-- pv_equiv track=rewrite | github.com/hgarrereyn/manim-clips | examples/frameshift/frameshift.py | byte_color_for_offset
-- ===== SOURCE A (Python) =====
-- SIG_COLOR = "#FCD34D"   # signature — gold
--
-- SIZE_COLOR = "#F97316"  # chunk size fields — orange
--
-- TYPE_COLOR = "#22D3EE"  # chunk type fields — cyan
--
-- DATA_COLOR = "#94A3B8"  # chunk data — slate
--
-- CRC_COLOR = "#475569"   # CRC — dim (usually disabled for fuzzing)
--
-- chunks_list = [
--     ("IHDR", 13), ("gAMA", 4), ("sRGB", 1), ("cHRM", 32),
--     ("bKGD", 2), ("pHYs", 9), ("IDAT", 947),
--     ("tEXt", 37), ("tEXt", 37), ("tEXt", 7), ("tEXt", 19),
--     ("IEND", 0),
-- ]
--
-- def byte_color_for_offset(offset):
--     """Color a PNG byte by its role (signature / size / type / data / crc)."""
--     if offset < 8:
--         return SIG_COLOR
--     cur = 8
--     for _name, size in chunks_list:
--         if cur <= offset < cur + 4:
--             return SIZE_COLOR
--         if cur + 4 <= offset < cur + 8:
--             return TYPE_COLOR
--         if cur + 8 <= offset < cur + 8 + size:
--             return DATA_COLOR
--         if cur + 8 + size <= offset < cur + 12 + size:
--             return CRC_COLOR
--         cur += 12 + size
--     return DATA_COLOR
-- ===== SOURCE B (Python) =====
-- SIG_COLOR = "#FCD34D"
-- SIZE_COLOR = "#F97316"
-- TYPE_COLOR = "#22D3EE"
-- DATA_COLOR = "#94A3B8"
-- CRC_COLOR = "#475569"
--
-- chunks_list = [
--     ("IHDR", 13), ("gAMA", 4), ("sRGB", 1), ("cHRM", 32),
--     ("bKGD", 2), ("pHYs", 9), ("IDAT", 947),
--     ("tEXt", 37), ("tEXt", 37), ("tEXt", 7), ("tEXt", 19),
--     ("IEND", 0),
-- ]
--
-- # Precomputed index table: (start offset, data size) of every chunk, plus total file length.
-- _STARTS = []
-- _cur = 8
-- for _name, _size in chunks_list:
--     _STARTS.append((_cur, _size))
--     _cur += 12 + _size
-- _TOTAL = _cur
--
-- def byte_color_for_offset(offset):
--     """Color a PNG byte by its role (signature / size / type / data / crc)."""
--     if offset < 8:
--         return SIG_COLOR
--     if offset >= _TOTAL:
--         return DATA_COLOR
--     # binary search: greatest chunk index whose start <= offset
--     lo, hi = 0, len(_STARTS) - 1
--     while lo < hi:
--         mid = lo + (hi - lo + 1) // 2
--         if _STARTS[mid][0] <= offset:
--             lo = mid
--         else:
--             hi = mid - 1
--     start, size = _STARTS[lo]
--     rel = offset - start
--     if rel < 4:
--         return SIZE_COLOR
--     if rel < 8:
--         return TYPE_COLOR
--     if rel < 8 + size:
--         return DATA_COLOR
--     return CRC_COLOR
-- ===== Notes on version B (the rewrite author's own statement) =====
-- stated objective: alternative
-- what changed: B precomputes a table of chunk start offsets once at module load and locates the chunk with a binary search plus a relative-offset classification, instead of A's per-call linear scan that re-accumulates the running offset over the chunk list.
import Mathlib
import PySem

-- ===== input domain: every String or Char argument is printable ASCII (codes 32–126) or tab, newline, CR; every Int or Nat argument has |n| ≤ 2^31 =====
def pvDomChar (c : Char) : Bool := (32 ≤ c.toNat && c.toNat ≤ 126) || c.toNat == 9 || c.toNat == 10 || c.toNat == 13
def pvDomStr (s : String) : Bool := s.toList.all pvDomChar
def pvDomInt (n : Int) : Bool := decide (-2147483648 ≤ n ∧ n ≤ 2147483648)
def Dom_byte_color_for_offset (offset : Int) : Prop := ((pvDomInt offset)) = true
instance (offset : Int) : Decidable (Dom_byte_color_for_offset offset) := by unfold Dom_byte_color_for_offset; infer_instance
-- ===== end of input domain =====

-- B replaces A's linear scan over the chunk list by a precomputed start-offset
-- table plus a hand-written binary search (objective: alternative data structure).

def SIG_COLOR : String := "#FCD34D"
def SIZE_COLOR : String := "#F97316"
def TYPE_COLOR : String := "#22D3EE"
def DATA_COLOR : String := "#94A3B8"
def CRC_COLOR : String := "#475569"

def chunks_list : List (String × Int) :=
  [("IHDR", 13), ("gAMA", 4), ("sRGB", 1), ("cHRM", 32),
   ("bKGD", 2), ("pHYs", 9), ("IDAT", 947),
   ("tEXt", 37), ("tEXt", 37), ("tEXt", 7), ("tEXt", 19),
   ("IEND", 0)]

-- ===== PORT A =====
-- the for-loop of A with its early returns, recursion over the chunk list carrying `cur`
def aLoop (offset : Int) : List (String × Int) → Int → String
  | [], _ => DATA_COLOR
  | (_, size) :: rest, cur =>
    if cur ≤ offset ∧ offset < cur + 4 then SIZE_COLOR
    else if cur + 4 ≤ offset ∧ offset < cur + 8 then TYPE_COLOR
    else if cur + 8 ≤ offset ∧ offset < cur + 8 + size then DATA_COLOR
    else if cur + 8 + size ≤ offset ∧ offset < cur + 12 + size then CRC_COLOR
    else aLoop offset rest (cur + 12 + size)

def byte_color_for_offset (offset : Int) : String :=
  if offset < 8 then SIG_COLOR
  else aLoop offset chunks_list 8

-- ===== PORT B =====
-- module-level table build of Source B: (start, size) for every chunk and the total length
def startsLoop : List (String × Int) → Int → List (Int × Int) × Int
  | [], cur => ([], cur)
  | (_, size) :: rest, cur =>
    let r := startsLoop rest (cur + 12 + size)
    ((cur, size) :: r.1, r.2)

def pvSTARTS : List (Int × Int) := (startsLoop chunks_list 8).1
def pvTOTAL : Int := (startsLoop chunks_list 8).2

-- Source B's while-loop binary search, with a fuel argument (the list length bounds the
-- number of iterations, so the fuel never runs out); indexing is in range, ported with getD
def bfind (offset : Int) : Nat → Nat → Nat → Nat
  | 0, lo, _ => lo
  | fuel + 1, lo, hi =>
    if lo < hi then
      let mid := lo + (hi - lo + 1) / 2
      if (pvSTARTS.getD mid (0, 0)).1 ≤ offset then bfind offset fuel mid hi
      else bfind offset fuel lo (mid - 1)
    else lo

def byte_color_for_offset_alt (offset : Int) : String :=
  if offset < 8 then SIG_COLOR
  else if offset ≥ pvTOTAL then DATA_COLOR
  else
    let lo := bfind offset pvSTARTS.length 0 (pvSTARTS.length - 1)
    let p := pvSTARTS.getD lo (0, 0)
    let rel := offset - p.1
    if rel < 4 then SIZE_COLOR
    else if rel < 8 then TYPE_COLOR
    else if rel < 8 + p.2 then DATA_COLOR
    else CRC_COLOR

-- ===== PRECONDITION & SPEC =====
def Spec_byte_color_for_offset (offset : Int) (out : String) : Prop := out = byte_color_for_offset_alt offset
instance (offset : Int) (out : String) : Decidable (Spec_byte_color_for_offset offset out) := by unfold Spec_byte_color_for_offset; infer_instance

-- ===== CLAIM (what is proved, stated in full; the proofs are below) =====
def Claim_equal_byte_color_for_offset : Prop := ∀ (offset : Int), Dom_byte_color_for_offset offset → Spec_byte_color_for_offset offset (byte_color_for_offset offset)

-- ===== LEMMAS AND PROOFS =====

set_option maxRecDepth 20000 in
set_option maxHeartbeats 2000000 in
-- in the in-file range, check all 1260 offsets by evaluation
theorem agree_small : ∀ k : Nat, k < 1260 → byte_color_for_offset (k : Int) = byte_color_for_offset_alt (k : Int) := by
  decide

-- beyond the last CRC both sides fall through to DATA_COLOR
-- sum of 12 + size over a chunk list
def sumLen (l : List (String × Int)) : Int := l.foldr (fun p a => 12 + p.2 + a) 0

theorem sumLen_nonneg : ∀ l : List (String × Int), (∀ p ∈ l, 0 ≤ p.2) → 0 ≤ sumLen l
  | [], _ => le_refl 0
  | p :: rest, h => by
    have h0 := h p (List.mem_cons_self ..)
    have hr := sumLen_nonneg rest (fun q hq => h q (List.mem_cons_of_mem _ hq))
    simp only [sumLen, List.foldr] at *
    omega

-- A's loop falls through to DATA_COLOR once offset is past all chunks
theorem aLoop_big (offset : Int) : ∀ (l : List (String × Int)) (cur : Int),
    (∀ p ∈ l, 0 ≤ p.2) → cur + sumLen l ≤ offset → aLoop offset l cur = DATA_COLOR
  | [], _, _, _ => rfl
  | (n, size) :: rest, cur, hpos, hle => by
    have h0 : (0 : Int) ≤ size := hpos (n, size) (List.mem_cons_self ..)
    have hr := sumLen_nonneg rest (fun q hq => hpos q (List.mem_cons_of_mem _ hq))
    have hs : sumLen ((n, size) :: rest) = 12 + size + sumLen rest := rfl
    rw [hs] at hle
    rw [aLoop, if_neg (by omega), if_neg (by omega), if_neg (by omega), if_neg (by omega)]
    exact aLoop_big offset rest (cur + 12 + size)
      (fun q hq => hpos q (List.mem_cons_of_mem _ hq)) (by omega)

-- beyond the last CRC both sides fall through to DATA_COLOR
theorem agree_big (offset : Int) (h : 1260 ≤ offset) :
    byte_color_for_offset offset = byte_color_for_offset_alt offset := by
  unfold byte_color_for_offset byte_color_for_offset_alt
  have ht : pvTOTAL = 1260 := by decide
  rw [if_neg (by omega), if_neg (by omega), if_pos (by rw [ge_iff_le, ht]; omega)]
  exact aLoop_big offset chunks_list 8 (by decide) (by
    have : sumLen chunks_list = 1252 := by decide
    omega)

-- ===== VERDICT (by name: the statement is the Claim_ definition above) =====
theorem byte_color_for_offset_spec : Claim_equal_byte_color_for_offset := by
  intro offset _
  unfold Spec_byte_color_for_offset
  by_cases h : offset < 1260
  · by_cases h8 : offset < 0
    · unfold byte_color_for_offset byte_color_for_offset_alt
      rw [if_pos (by omega), if_pos (by omega)]
    · have hk : offset = ((offset.toNat : Nat) : Int) := by omega
      rw [hk]
      exact agree_small offset.toNat (by omega)
  · exact agree_big offset (by omega)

_ACTIVITY_: Read through the entries and copy each line in which "statement" appears.

_OUTPUT_:
-- ===== Notes on version B (the rewrite author's own statement) =====
-- ===== VERDICT (by name: the statement is the Claim_ definition above) =====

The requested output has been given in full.